▶ _Stored data_:
--*--

-- pv_equiv track=rewrite | github.com/kobe24o/LeetCode | algorithm/Python3_version/leetcode660.py | newInteger
-- ===== SOURCE A (Python) =====
-- def newInteger(n: int) -> int:
--     num = []
--     while n:
--         num.append(n%9)
--         n //= 9
--     ans = 0
--     for i in range(len(num)-1,-1,-1):
--         ans = ans*10+num[i]
--     return ans
-- ===== SOURCE B (Python) =====
-- def newInteger(n: int) -> int:
--     if not n:
--         return 0
--     p = 1
--     while p * 9 <= n:
--         p *= 9
--     ans = 0
--     while p:
--         ans = ans * 10 + n // p
--         n %= p
--         p //= 9
--     return ans
-- ===== Notes on version B (the rewrite author's own statement) =====
-- stated objective: alternative
-- what changed: A extracts base-9 digits least-significant-first into a list and then re-reads the list back-to-front; B never builds a list: it first finds the highest power of 9 not exceeding n, then extracts digits most-significant-first by greedy division and remainder with descending powers of 9.
import Mathlib
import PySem

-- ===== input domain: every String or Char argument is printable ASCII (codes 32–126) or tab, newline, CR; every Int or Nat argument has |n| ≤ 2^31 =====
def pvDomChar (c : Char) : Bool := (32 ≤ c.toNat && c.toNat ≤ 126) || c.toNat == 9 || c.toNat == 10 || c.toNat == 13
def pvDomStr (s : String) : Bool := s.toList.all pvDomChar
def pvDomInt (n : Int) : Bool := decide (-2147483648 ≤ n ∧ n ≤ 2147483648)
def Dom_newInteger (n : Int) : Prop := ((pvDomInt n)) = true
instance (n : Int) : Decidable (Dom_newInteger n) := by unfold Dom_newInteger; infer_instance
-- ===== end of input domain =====

-- B replaces A's LSB-first digit-list construction + reverse read with an MSB-first greedy
-- extraction: find the highest power of 9 not exceeding n, then peel digits by division and
-- remainder by descending powers; objective: alternative (no intermediate list, opposite order).

-- termination helper for the division-by-9 loops (cited by name in decreasing_by)
theorem pvDiv9_lt (n : Int) (h : 0 < n) : (PySem.Int.floordiv n 9).toNat < n.toNat := by
  rw [PySem.Int.floordiv_eq_ediv_of_pos (by norm_num)]
  have h1 := Int.mul_ediv_add_emod n 9
  have h2 := Int.emod_nonneg n (by norm_num : (9:Int) ≠ 0)
  have h3 := Int.emod_lt_of_pos n (by norm_num : (0:Int) < 9)
  omega

-- ===== PORT A =====
-- the 'while n' loop: append n%9, n //= 9 (guard n ≤ 0 makes the port total; Python returns only for n ≥ 0, see Pre_)
def newIntegerLoopA (n : Int) (num : List Int) : List Int :=
  if _h : n ≤ 0 then num
  else newIntegerLoopA (PySem.Int.floordiv n 9) (num ++ [PySem.Int.mod n 9])
termination_by n.toNat
decreasing_by exact pvDiv9_lt n (by omega)

def newInteger (n : Int) : Int :=
  let num := newIntegerLoopA n []
  -- for i in range(len(num)-1,-1,-1): ans = ans*10 + num[i]
  (PySem.List.pyRange ((num.length : Int) - 1) (-1) (-1)).foldl
    (fun ans i => ans * 10 + PySem.List.pyGetD num i 0) 0

-- ===== PORT B =====
-- while p * 9 <= n: p *= 9   (the 0 < p conjunct only makes the recursion total; at the call p = 1)
def pvPow9 (n p : Int) : Int :=
  if h : p * 9 ≤ n ∧ 0 < p then pvPow9 n (p * 9) else p
termination_by (n.toNat + 1 - p.toNat)
decreasing_by
  obtain ⟨h1, _h2⟩ := h
  omega

-- while p: ans = ans*10 + n//p; n %= p; p //= 9
def pvReadB (p n ans : Int) : Int :=
  if _h : p ≤ 0 then ans
  else pvReadB (PySem.Int.floordiv p 9) (PySem.Int.mod n p) (ans * 10 + PySem.Int.floordiv n p)
termination_by p.toNat
decreasing_by exact pvDiv9_lt p (by omega)

def newInteger_alt (n : Int) : Int :=
  if n = 0 then 0 else pvReadB (pvPow9 n 1) n 0

-- ===== PRECONDITION & SPEC =====
-- Python A terminates exactly on n ≥ 0 (for n < 0 the 'while n' loop never ends: n//9 reaches -1 and stays)
def Pre_newInteger (n : Int) : Prop := 0 ≤ n
instance (n : Int) : Decidable (Pre_newInteger n) := by unfold Pre_newInteger; infer_instance
def pvWitness_newInteger : Int := 5

def Spec_newInteger (n : Int) (out : Int) : Prop := out = newInteger_alt n
instance (n : Int) (out : Int) : Decidable (Spec_newInteger n out) := by unfold Spec_newInteger; infer_instance

-- ===== CLAIM =====
def Claim_equal_newInteger : Prop := ∀ (n : Int), Dom_newInteger n → Pre_newInteger n → Spec_newInteger n (newInteger n)

-- ===== LEMMAS AND PROOFS =====

-- the mathematical value both programs compute: base-9 digits of n read in base 10
def pvF (n : Int) : Int :=
  if _h : n ≤ 0 then 0
  else pvF (PySem.Int.floordiv n 9) * 10 + PySem.Int.mod n 9
termination_by n.toNat
decreasing_by exact pvDiv9_lt n (by omega)

theorem pvF_small (n : Int) (h0 : 0 ≤ n) (h9 : n < 9) : pvF n = n := by
  by_cases h : n ≤ 0
  · rw [pvF]; simp [h]; omega
  · rw [pvF, dif_neg h, PySem.Int.floordiv_eq_ediv_of_pos (by norm_num),
        PySem.Int.mod_eq_emod_of_pos (by norm_num)]
    have hd : n / 9 = 0 := Int.ediv_eq_zero_of_lt (by omega) h9
    have hm : n % 9 = n := Int.emod_eq_of_lt (by omega) h9
    rw [hd, hm, pvF]; simp

-- ---- A-side: A computes pvF ----

def pvEvalL (xs : List Int) : Int := xs.foldr (fun d acc => d + 10 * acc) 0

theorem pvEvalL_nil : pvEvalL [] = 0 := rfl

theorem pvEvalL_cons (d : Int) (xs : List Int) : pvEvalL (d :: xs) = d + 10 * pvEvalL xs := rfl

theorem pvEvalL_append_singleton (xs : List Int) (d : Int) :
    pvEvalL (xs ++ [d]) = pvEvalL xs + d * 10 ^ xs.length := by
  induction xs with
  | nil => simp [pvEvalL]
  | cons x xs ih =>
    rw [List.cons_append, pvEvalL_cons, pvEvalL_cons, ih, List.length_cons]
    ring

theorem pvEvalL_take_succ (num : List Int) (j : ℕ) :
    pvEvalL (num.take (j + 1)) = pvEvalL (num.take j) + PySem.List.pyGetD num (j : Int) 0 * 10 ^ j := by
  rw [PySem.List.pyGetD_natCast]
  by_cases hj : j < num.length
  · rw [List.take_add_one, List.getElem?_eq_getElem hj]
    simp only [Option.toList]
    rw [pvEvalL_append_singleton, List.length_take,
        List.getD_eq_getElem num 0 hj, Nat.min_eq_left (Nat.le_of_lt hj)]
  · have hlen : num.length ≤ j := by omega
    rw [List.take_of_length_le (by omega), List.take_of_length_le hlen,
        List.getD_eq_default num 0 hlen]
    simp

theorem pvFold_desc (num : List Int) (k : ℕ) (a : Int) :
    (PySem.List.pyRange (k : Int) (-1) (-1)).foldl
      (fun ans i => ans * 10 + PySem.List.pyGetD num i 0) a
      = a * 10 ^ (k + 1) + pvEvalL (num.take (k + 1)) := by
  induction k generalizing a with
  | zero =>
    rw [show ((0 : ℕ) : Int) = 0 by norm_num,
        PySem.List.pyRange_neg_one_cons (by norm_num),
        PySem.List.pyRange_neg_one_eq_nil (by norm_num)]
    simp only [List.foldl_cons, List.foldl_nil]
    rw [pvEvalL_take_succ num 0, List.take_zero, pvEvalL_nil]
    norm_num
  | succ k ih =>
    rw [show ((k + 1 : ℕ) : Int) = (k : Int) + 1 by push_cast; ring,
        PySem.List.pyRange_neg_one_cons (by omega)]
    simp only [List.foldl_cons, add_sub_cancel_right]
    rw [ih, pvEvalL_take_succ num (k + 1)]
    push_cast
    ring

theorem pvLoopA_append (n : Int) (num : List Int) :
    newIntegerLoopA n num = num ++ newIntegerLoopA n [] := by
  by_cases h : n ≤ 0
  · conv_lhs => rw [newIntegerLoopA]
    conv_rhs => rw [newIntegerLoopA]
    simp [h]
  · conv_lhs => rw [newIntegerLoopA]
    conv_rhs => rw [newIntegerLoopA]
    simp only [h, dite_false]
    rw [pvLoopA_append (PySem.Int.floordiv n 9) (num ++ [PySem.Int.mod n 9]),
        pvLoopA_append (PySem.Int.floordiv n 9) ([] ++ [PySem.Int.mod n 9])]
    simp
termination_by n.toNat
decreasing_by all_goals exact pvDiv9_lt n (by omega)

theorem pvEval_loopA (n : Int) : pvEvalL (newIntegerLoopA n []) = pvF n := by
  by_cases h : n ≤ 0
  · rw [newIntegerLoopA, pvF]; simp [h, pvEvalL_nil]
  · conv_lhs => rw [newIntegerLoopA]
    rw [pvF, dif_neg h]
    simp only [h, dite_false]
    rw [pvLoopA_append, List.nil_append, List.singleton_append, pvEvalL_cons,
        pvEval_loopA (PySem.Int.floordiv n 9)]
    ring
termination_by n.toNat
decreasing_by all_goals exact pvDiv9_lt n (by omega)

theorem pvA_eval (n : Int) : newInteger n = pvF n := by
  rw [← pvEval_loopA]
  show (PySem.List.pyRange (((newIntegerLoopA n []).length : Int) - 1) (-1) (-1)).foldl
      (fun ans i => ans * 10 + PySem.List.pyGetD (newIntegerLoopA n []) i 0) 0
      = pvEvalL (newIntegerLoopA n [])
  generalize newIntegerLoopA n [] = m
  cases m with
  | nil =>
    rw [PySem.List.pyRange_neg_one_eq_nil (by simp)]
    simp [pvEvalL_nil]
  | cons d rest =>
    have hcast : (((d :: rest).length : ℕ) : Int) - 1 = ((rest.length : ℕ) : Int) := by
      rw [List.length_cons]; push_cast; ring
    rw [hcast, pvFold_desc (d :: rest) rest.length 0,
        List.take_of_length_le (by simp)]
    ring

-- ---- B-side: B computes pvF ----

-- splitting the base-9 digit string of n at position m
theorem pvF_split (m : ℕ) (n : Int) (hn : 0 ≤ n) :
    pvF n = pvF (n / 9 ^ m) * 10 ^ m + pvF (n % 9 ^ m) := by
  induction m generalizing n with
  | zero =>
    have : pvF 0 = 0 := by rw [pvF]; simp
    simp [this]
  | succ m ih =>
    by_cases h0 : n ≤ 0
    · have hn0 : n = 0 := le_antisymm h0 hn
      subst hn0
      have : pvF 0 = 0 := by rw [pvF]; simp
      simp [this]
    · have hP : (0:Int) < 9 ^ m := by positivity
      have hP1 : (0:Int) < 9 ^ (m+1) := by positivity
      have hdd : n / 9 / 9 ^ m = n / 9 ^ (m+1) := by
        rw [Int.ediv_ediv_of_nonneg (by norm_num : (0:Int) ≤ 9)]
        congr 1
        rw [pow_succ]
        ring
      set r := n % 9 ^ (m+1) with hr
      have hrnn : 0 ≤ r := Int.emod_nonneg n (by positivity)
      have hq : r = n - 9 ^ (m+1) * (n / 9 ^ (m+1)) := Int.emod_def n (9 ^ (m+1))
      have hrdiv : r / 9 = n / 9 % 9 ^ m := by
        have h1 : r = n + (-(9 ^ m * (n / 9 ^ (m+1)))) * 9 := by
          rw [hq, pow_succ]; ring
        rw [h1, Int.add_mul_ediv_right _ _ (by norm_num : (9:Int) ≠ 0),
            Int.emod_def (n / 9) (9 ^ m), hdd]
        ring
      have hrmod : r % 9 = n % 9 := by
        rw [hr, Int.emod_emod_of_dvd n (dvd_pow_self (9:Int) (Nat.succ_ne_zero m))]
      have hpf0 : pvF 0 = 0 := by rw [pvF]; simp
      have hL : pvF n = pvF (n / 9) * 10 + n % 9 := by
        rw [pvF, dif_neg h0, PySem.Int.floordiv_eq_ediv_of_pos (by norm_num),
            PySem.Int.mod_eq_emod_of_pos (by norm_num)]
      have hres : pvF r = pvF (n / 9 % 9 ^ m) * 10 + n % 9 := by
        by_cases hr0 : r ≤ 0
        · have hre : r = 0 := le_antisymm hr0 hrnn
          have hm9 : n % 9 = 0 := by rw [← hrmod, hre]; simp
          have hdm : n / 9 % 9 ^ m = 0 := by rw [← hrdiv, hre]; simp
          rw [hre, hm9, hdm, hpf0]
          ring
        · rw [pvF, dif_neg hr0, PySem.Int.floordiv_eq_ediv_of_pos (by norm_num),
              PySem.Int.mod_eq_emod_of_pos (by norm_num), hrdiv, hrmod]
      rw [hL, ih (n / 9) (Int.ediv_nonneg hn (by norm_num)), hdd, hres]
      ring

theorem pvReadB_spec (k : ℕ) (n ans : Int) (hn : 0 ≤ n) (hub : n < 9 ^ (k+1)) :
    pvReadB ((9:Int) ^ k) n ans = ans * 10 ^ (k+1) + pvF n := by
  induction k generalizing n ans with
  | zero =>
    rw [pvReadB, dif_neg (by norm_num : ¬ (9:Int)^0 ≤ 0)]
    have e1 : PySem.Int.floordiv ((9:Int)^0) 9 = 0 := by
      rw [PySem.Int.floordiv_eq_ediv_of_pos (by norm_num)]; norm_num
    have e2 : PySem.Int.mod n ((9:Int)^0) = 0 := by
      rw [PySem.Int.mod_eq_emod_of_pos (by norm_num)]; simp
    have e3 : PySem.Int.floordiv n ((9:Int)^0) = n := by
      rw [PySem.Int.floordiv_eq_ediv_of_pos (by norm_num)]; simp
    rw [e1, e2, e3, pvReadB]
    simp only [le_refl, dite_true]
    have hub9 : n < 9 := by simpa using hub
    rw [pvF_small n hn hub9]
    ring
  | succ k ih =>
    have hP1 : (0:Int) < 9 ^ (k+1) := by positivity
    rw [pvReadB, dif_neg (not_le.mpr hP1)]
    have e1 : PySem.Int.floordiv ((9:Int)^(k+1)) 9 = 9 ^ k := by
      rw [PySem.Int.floordiv_eq_ediv_of_pos (by norm_num), pow_succ,
          Int.mul_ediv_cancel _ (by norm_num)]
    have e2 : PySem.Int.mod n ((9:Int)^(k+1)) = n % 9 ^ (k+1) :=
      PySem.Int.mod_eq_emod_of_pos hP1
    have e3 : PySem.Int.floordiv n ((9:Int)^(k+1)) = n / 9 ^ (k+1) :=
      PySem.Int.floordiv_eq_ediv_of_pos hP1
    rw [e1, e2, e3,
        ih (n % 9 ^ (k+1)) _ (Int.emod_nonneg n (by positivity)) (Int.emod_lt_of_pos n hP1)]
    have hd0 : 0 ≤ n / 9 ^ (k+1) := Int.ediv_nonneg hn (le_of_lt hP1)
    have hd9 : n / 9 ^ (k+1) < 9 := by
      rw [Int.ediv_lt_iff_lt_mul hP1]
      calc n < 9 ^ (k+1+1) := hub
        _ = 9 * 9 ^ (k+1) := by rw [pow_succ]; ring
    rw [pvF_split (k+1) n hn, pvF_small _ hd0 hd9]
    ring

theorem pvPow9_spec (n p : Int) (hk : ∃ k : ℕ, p = (9:Int) ^ k) (hpn : p ≤ n) :
    ∃ k : ℕ, pvPow9 n p = 9 ^ k ∧ (9:Int) ^ k ≤ n ∧ n < 9 ^ (k+1) := by
  obtain ⟨j, rfl⟩ := hk
  have hp : (0:Int) < 9 ^ j := by positivity
  rw [pvPow9]
  by_cases h : (9:Int) ^ j * 9 ≤ n ∧ 0 < (9:Int) ^ j
  · rw [dif_pos h]
    have : (9:Int) ^ j * 9 = 9 ^ (j+1) := by rw [pow_succ]
    exact pvPow9_spec n ((9:Int) ^ j * 9) ⟨j+1, this⟩ (by omega)
  · rw [dif_neg h]
    refine ⟨j, rfl, hpn, ?_⟩
    rw [pow_succ]
    by_contra hc
    exact h ⟨not_lt.mp hc, hp⟩
termination_by (n.toNat + 1 - p.toNat)
decreasing_by
  obtain ⟨h1, _h2⟩ := h
  omega

theorem pvB_eval (n : Int) (hn : 0 ≤ n) : newInteger_alt n = pvF n := by
  unfold newInteger_alt
  by_cases h0 : n = 0
  · subst h0
    rw [if_pos rfl, pvF]
    simp
  · rw [if_neg h0]
    obtain ⟨k, hpk, hlb, hub⟩ := pvPow9_spec n 1 ⟨0, by norm_num⟩ (by omega)
    rw [hpk, pvReadB_spec k n 0 hn hub]
    ring

-- ===== VERDICT =====
theorem newInteger_spec : Claim_equal_newInteger := by
  intro n _hDom hPre
  unfold Spec_newInteger
  rw [pvA_eval, pvB_eval n hPre]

--*--

Please return the lines above that run from the line containing "simp only [List.foldl_cons, add_sub_cancel_right]" to the line containing "show (PySem.List.pyRange (((newIntegerLoopA", inclusive, exactly and with no other lines.

▶ _Task solution_:
    simp only [List.foldl_cons, add_sub_cancel_right]
    rw [ih, pvEvalL_take_succ num (k + 1)]
    push_cast
    ring

theorem pvLoopA_append (n : Int) (num : List Int) :
    newIntegerLoopA n num = num ++ newIntegerLoopA n [] := by
  by_cases h : n ≤ 0
  · conv_lhs => rw [newIntegerLoopA]
    conv_rhs => rw [newIntegerLoopA]
    simp [h]
  · conv_lhs => rw [newIntegerLoopA]
    conv_rhs => rw [newIntegerLoopA]
    simp only [h, dite_false]
    rw [pvLoopA_append (PySem.Int.floordiv n 9) (num ++ [PySem.Int.mod n 9]),
        pvLoopA_append (PySem.Int.floordiv n 9) ([] ++ [PySem.Int.mod n 9])]
    simp
termination_by n.toNat
decreasing_by all_goals exact pvDiv9_lt n (by omega)

theorem pvEval_loopA (n : Int) : pvEvalL (newIntegerLoopA n []) = pvF n := by
  by_cases h : n ≤ 0
  · rw [newIntegerLoopA, pvF]; simp [h, pvEvalL_nil]
  · conv_lhs => rw [newIntegerLoopA]
    rw [pvF, dif_neg h]
    simp only [h, dite_false]
    rw [pvLoopA_append, List.nil_append, List.singleton_append, pvEvalL_cons,
        pvEval_loopA (PySem.Int.floordiv n 9)]
    ring
termination_by n.toNat
decreasing_by all_goals exact pvDiv9_lt n (by omega)

theorem pvA_eval (n : Int) : newInteger n = pvF n := by
  rw [← pvEval_loopA]
  show (PySem.List.pyRange (((newIntegerLoopA n []).length : Int) - 1) (-1) (-1)).foldl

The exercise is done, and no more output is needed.